====== Material for this exercise

-- pv_equiv track=rewrite | github.com/oandresrincon/IntegerPairFinderLogger | versions/find_integer_pairs_with_limits.py | find_pairs_for_range
-- ===== SOURCE A (Python) =====
-- def find_pairs_for_range(start_a, end_a, start_b, end_b):
--     found_pairs = []
--
--     for a in range(start_a, end_a + 1):
--         a_const = 3 * a - 1
--         for b in range(start_b, end_b + 1):
--             b_const = 3 * b - 1
--
--             if (a - 1) % b_const == 0 and (b - 1) % a_const == 0:
--                 found_pairs.append((a, b))
--
--     return found_pairs
-- ===== SOURCE B (Python) =====
-- def find_pairs_for_range(start_a, end_a, start_b, end_b):
--     # For a fixed a, (b - 1) % (3*a - 1) == 0 means b ≡ 1 (mod |3a-1|), so the
--     # valid b's form an arithmetic progression; collect them per a with a helper,
--     # then assemble the result as one comprehension (no nested scan, no accumulator).
--     if start_b > end_b:
--         return []
--
--     def bs_for(a):
--         step = abs(3 * a - 1)
--         first = start_b + (1 - start_b) % step
--         return [b for b in range(first, end_b + 1, step) if (a - 1) % (3 * b - 1) == 0]
--
--     return [(a, b) for a in range(start_a, end_a + 1) for b in bs_for(a)]
-- ===== Notes on version B (the rewrite author's own statement) =====
-- stated objective: alternative
-- what changed: B replaces A's nested scan-and-append loops by a per-a helper that enumerates only the arithmetic progression b ≡ 1 (mod |3a-1|) inside [start_b,end_b] (so one of A's two divisibility tests disappears) and assembles the pairs with a flat comprehension instead of an accumulator.
import Mathlib
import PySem

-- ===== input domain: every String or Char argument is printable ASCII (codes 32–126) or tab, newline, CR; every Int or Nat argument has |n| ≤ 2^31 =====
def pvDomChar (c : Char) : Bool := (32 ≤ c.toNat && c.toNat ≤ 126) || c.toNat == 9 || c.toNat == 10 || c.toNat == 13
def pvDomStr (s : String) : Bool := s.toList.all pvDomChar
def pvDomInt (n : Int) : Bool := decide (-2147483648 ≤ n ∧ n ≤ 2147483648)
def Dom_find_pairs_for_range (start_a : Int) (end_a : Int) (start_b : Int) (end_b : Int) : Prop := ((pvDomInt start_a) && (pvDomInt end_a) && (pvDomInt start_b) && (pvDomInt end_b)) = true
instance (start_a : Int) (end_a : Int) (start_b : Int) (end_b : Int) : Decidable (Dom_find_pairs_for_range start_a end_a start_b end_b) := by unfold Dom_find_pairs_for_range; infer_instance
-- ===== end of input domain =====

-- B collects, per a, only the arithmetic progression b ≡ 1 (mod |3a-1|) via a helper and
-- flat-maps the pairs together, instead of A's nested scan with an append accumulator.


-- ===== PORT A =====
def find_pairs_for_range (start_a : Int) (end_a : Int) (start_b : Int) (end_b : Int) : List (Int × Int) :=
  (PySem.List.pyRange start_a (end_a + 1) 1).foldl (fun acc a =>
    let a_const := 3 * a - 1
    (PySem.List.pyRange start_b (end_b + 1) 1).foldl (fun acc b =>
      let b_const := 3 * b - 1
      if PySem.Int.mod (a - 1) b_const = 0 ∧ PySem.Int.mod (b - 1) a_const = 0
      then acc ++ [(a, b)] else acc) acc) []

-- ===== PORT B =====
-- helper bs_for: the b's paired with a given a, taken from the progression b ≡ 1 (mod |3a-1|)
def pvBsFor (start_b : Int) (end_b : Int) (a : Int) : List Int :=
  let step := |3 * a - 1|
  let first := start_b + PySem.Int.mod (1 - start_b) step
  (PySem.List.pyRange first (end_b + 1) step).filter
    (fun b => decide (PySem.Int.mod (a - 1) (3 * b - 1) = 0))

def find_pairs_for_range_alt (start_a : Int) (end_a : Int) (start_b : Int) (end_b : Int) : List (Int × Int) :=
  if start_b > end_b then []
  else (PySem.List.pyRange start_a (end_a + 1) 1).flatMap (fun a =>
    (pvBsFor start_b end_b a).map (fun b => (a, b)))

-- ===== PRECONDITION & SPEC =====
def Spec_find_pairs_for_range (start_a : Int) (end_a : Int) (start_b : Int) (end_b : Int) (out : List (Int × Int)) : Prop := out = find_pairs_for_range_alt start_a end_a start_b end_b
instance (start_a : Int) (end_a : Int) (start_b : Int) (end_b : Int) (out : List (Int × Int)) : Decidable (Spec_find_pairs_for_range start_a end_a start_b end_b out) := by unfold Spec_find_pairs_for_range; infer_instance

-- ===== CLAIM =====
def Claim_equal_find_pairs_for_range : Prop := ∀ (start_a : Int) (end_a : Int) (start_b : Int) (end_b : Int), Dom_find_pairs_for_range start_a end_a start_b end_b → Spec_find_pairs_for_range start_a end_a start_b end_b (find_pairs_for_range start_a end_a start_b end_b)

-- ===== LEMMAS AND PROOFS =====

-- two strictly increasing integer lists with the same members are equal
theorem eq_of_pairwise_lt_of_mem_iff {l1 l2 : List Int}
    (h1 : l1.Pairwise (· < ·)) (h2 : l2.Pairwise (· < ·))
    (h : ∀ x, x ∈ l1 ↔ x ∈ l2) : l1 = l2 := by
  have n1 : l1.Nodup := h1.imp (fun hab => ne_of_lt hab)
  have n2 : l2.Nodup := h2.imp (fun hab => ne_of_lt hab)
  have hp : l1.Perm l2 := (List.perm_ext_iff_of_nodup n1 n2).mpr h
  exact List.Perm.eq_of_pairwise (fun a b _ _ hab hba => le_antisymm hab hba)
    (h1.imp le_of_lt) (h2.imp le_of_lt) hp

-- the arithmetic-progression range is strictly increasing
theorem pairwise_lt_pyRange_pos (a b s : Int) (hs : 0 < s) :
    (PySem.List.pyRange a b s).Pairwise (· < ·) := by
  rw [PySem.List.pyRange_of_pos a b hs]
  exact List.Pairwise.map _ (fun i j (hij : i < j) => by
    have : (i : Int) < (j : Int) := by exact_mod_cast hij
    nlinarith) List.pairwise_lt_range

-- within [lo, hi), the x with M ∣ x - 1 are exactly the arithmetic progression
-- starting at the least b0 ≥ lo with b0 ≡ 1 (mod M), with step M
theorem filter_dvd_eq_pyRange_aux (M lo hi b0 : Int) (hM : 0 < M)
    (hlo : lo ≤ b0) (hub : b0 < lo + M) (hdvd0 : M ∣ b0 - 1) :
    (PySem.List.pyRange lo hi 1).filter (fun x => decide (M ∣ x - 1))
      = PySem.List.pyRange b0 hi M := by
  apply eq_of_pairwise_lt_of_mem_iff
  · exact List.Pairwise.filter _ (PySem.List.pairwise_lt_pyRange_one lo hi)
  · exact pairwise_lt_pyRange_pos _ _ _ hM
  · intro x
    simp only [List.mem_filter, PySem.List.mem_pyRange_one,
      PySem.List.mem_pyRange_iff_of_pos hM, decide_eq_true_eq]
    obtain ⟨q, hq⟩ := hdvd0
    constructor
    · rintro ⟨⟨hlox, hhi⟩, k, hk⟩
      have hxb : x - b0 = M * (k - q) := by rw [mul_sub]; omega
      have hj : 0 ≤ k - q := by
        by_contra hneg
        have h0 : k - q ≤ -1 := by omega
        have h1 : M * (k - q) ≤ M * (-1) :=
          mul_le_mul_of_nonneg_left h0 (le_of_lt hM)
        have h2 : M * (-1) = -M := by ring
        omega
      have hx0 : 0 ≤ x - b0 := hxb ▸ mul_nonneg (le_of_lt hM) hj
      exact ⟨by omega, hhi, k - q, hxb⟩
    · rintro ⟨hb0x, hhi, k, hk⟩
      exact ⟨⟨by omega, hhi⟩, k + q, by rw [mul_add]; omega⟩

-- the starting point used by B satisfies the hypotheses above
theorem filter_dvd_eq_pyRange (M lo hi : Int) (hM : 0 < M) :
    (PySem.List.pyRange lo hi 1).filter (fun x => decide (M ∣ x - 1))
      = PySem.List.pyRange (lo + PySem.Int.mod (1 - lo) M) hi M := by
  have hmod : PySem.Int.mod (1 - lo) M = (1 - lo) % M := PySem.Int.mod_eq_emod_of_pos hM
  have hge : 0 ≤ (1 - lo) % M := Int.emod_nonneg _ (ne_of_gt hM)
  have hlt : (1 - lo) % M < M := Int.emod_lt_of_pos _ hM
  have hed : (1 - lo) % M = (1 - lo) - M * ((1 - lo) / M) := Int.emod_def _ _
  refine filter_dvd_eq_pyRange_aux M lo hi _ hM (by omega) (by omega) ⟨-((1 - lo) / M), ?_⟩
  rw [hmod, hed]; ring

-- A's inner loop over b, for a fixed a, collects exactly the pairs B builds from bs_for a
theorem inner_loop_eq_bsFor (start_b end_b a : Int)
    (acc : List (Int × Int)) :
    (PySem.List.pyRange start_b (end_b + 1) 1).foldl (fun acc b =>
        if PySem.Int.mod (a - 1) (3 * b - 1) = 0 ∧ PySem.Int.mod (b - 1) (3 * a - 1) = 0
        then acc ++ [(a, b)] else acc) acc
      = acc ++ (pvBsFor start_b end_b a).map (fun b => (a, b)) := by
  have hne : 3 * a - 1 ≠ 0 := by omega
  have habs : (0:Int) < |3 * a - 1| := abs_pos.mpr hne
  rw [PySem.List.foldl_append_ite]
  congr 1
  unfold pvBsFor
  simp only []
  rw [← filter_dvd_eq_pyRange _ _ _ habs, List.filter_filter]
  congr 1
  apply List.filter_congr
  intro x _
  simp [PySem.Int.mod_eq_zero_iff_dvd, abs_dvd, Bool.and_comm]

theorem find_pairs_for_range_spec : Claim_equal_find_pairs_for_range := by
  intro start_a end_a start_b end_b _
  unfold Spec_find_pairs_for_range find_pairs_for_range find_pairs_for_range_alt
  by_cases hbe : start_b > end_b
  · rw [if_pos hbe]
    have hnil : PySem.List.pyRange start_b (end_b + 1) 1 = [] :=
      PySem.List.pyRange_one_eq_nil (by omega)
    rw [hnil]
    simp only [List.foldl_nil]
    induction (PySem.List.pyRange start_a (end_a + 1) 1) with
    | nil => rfl
    | cons x xs ih => simp [ih]
  · rw [if_neg hbe]
    have hbody : (fun (acc : List (Int × Int)) (a : Int) =>
        (PySem.List.pyRange start_b (end_b + 1) 1).foldl (fun acc b =>
          if PySem.Int.mod (a - 1) (3 * b - 1) = 0 ∧ PySem.Int.mod (b - 1) (3 * a - 1) = 0
          then acc ++ [(a, b)] else acc) acc)
        = (fun acc a => acc ++ (pvBsFor start_b end_b a).map (fun b => (a, b))) := by
      funext acc a
      exact inner_loop_eq_bsFor start_b end_b a acc
    simp only []
    rw [hbody, PySem.List.foldl_append_eq_flatMap]
    simp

============

== Work task ==
Your answer should consist of all lines above that include the string "Decidable".

== Exercise result ==
instance (start_a : Int) (end_a : Int) (start_b : Int) (end_b : Int) : Decidable (Dom_find_pairs_for_range start_a end_a start_b end_b) := by unfold Dom_find_pairs_for_range; infer_instance
instance (start_a : Int) (end_a : Int) (start_b : Int) (end_b : Int) (out : List (Int × Int)) : Decidable (Spec_find_pairs_for_range start_a end_a start_b end_b out) := by unfold Spec_find_pairs_for_range; infer_instance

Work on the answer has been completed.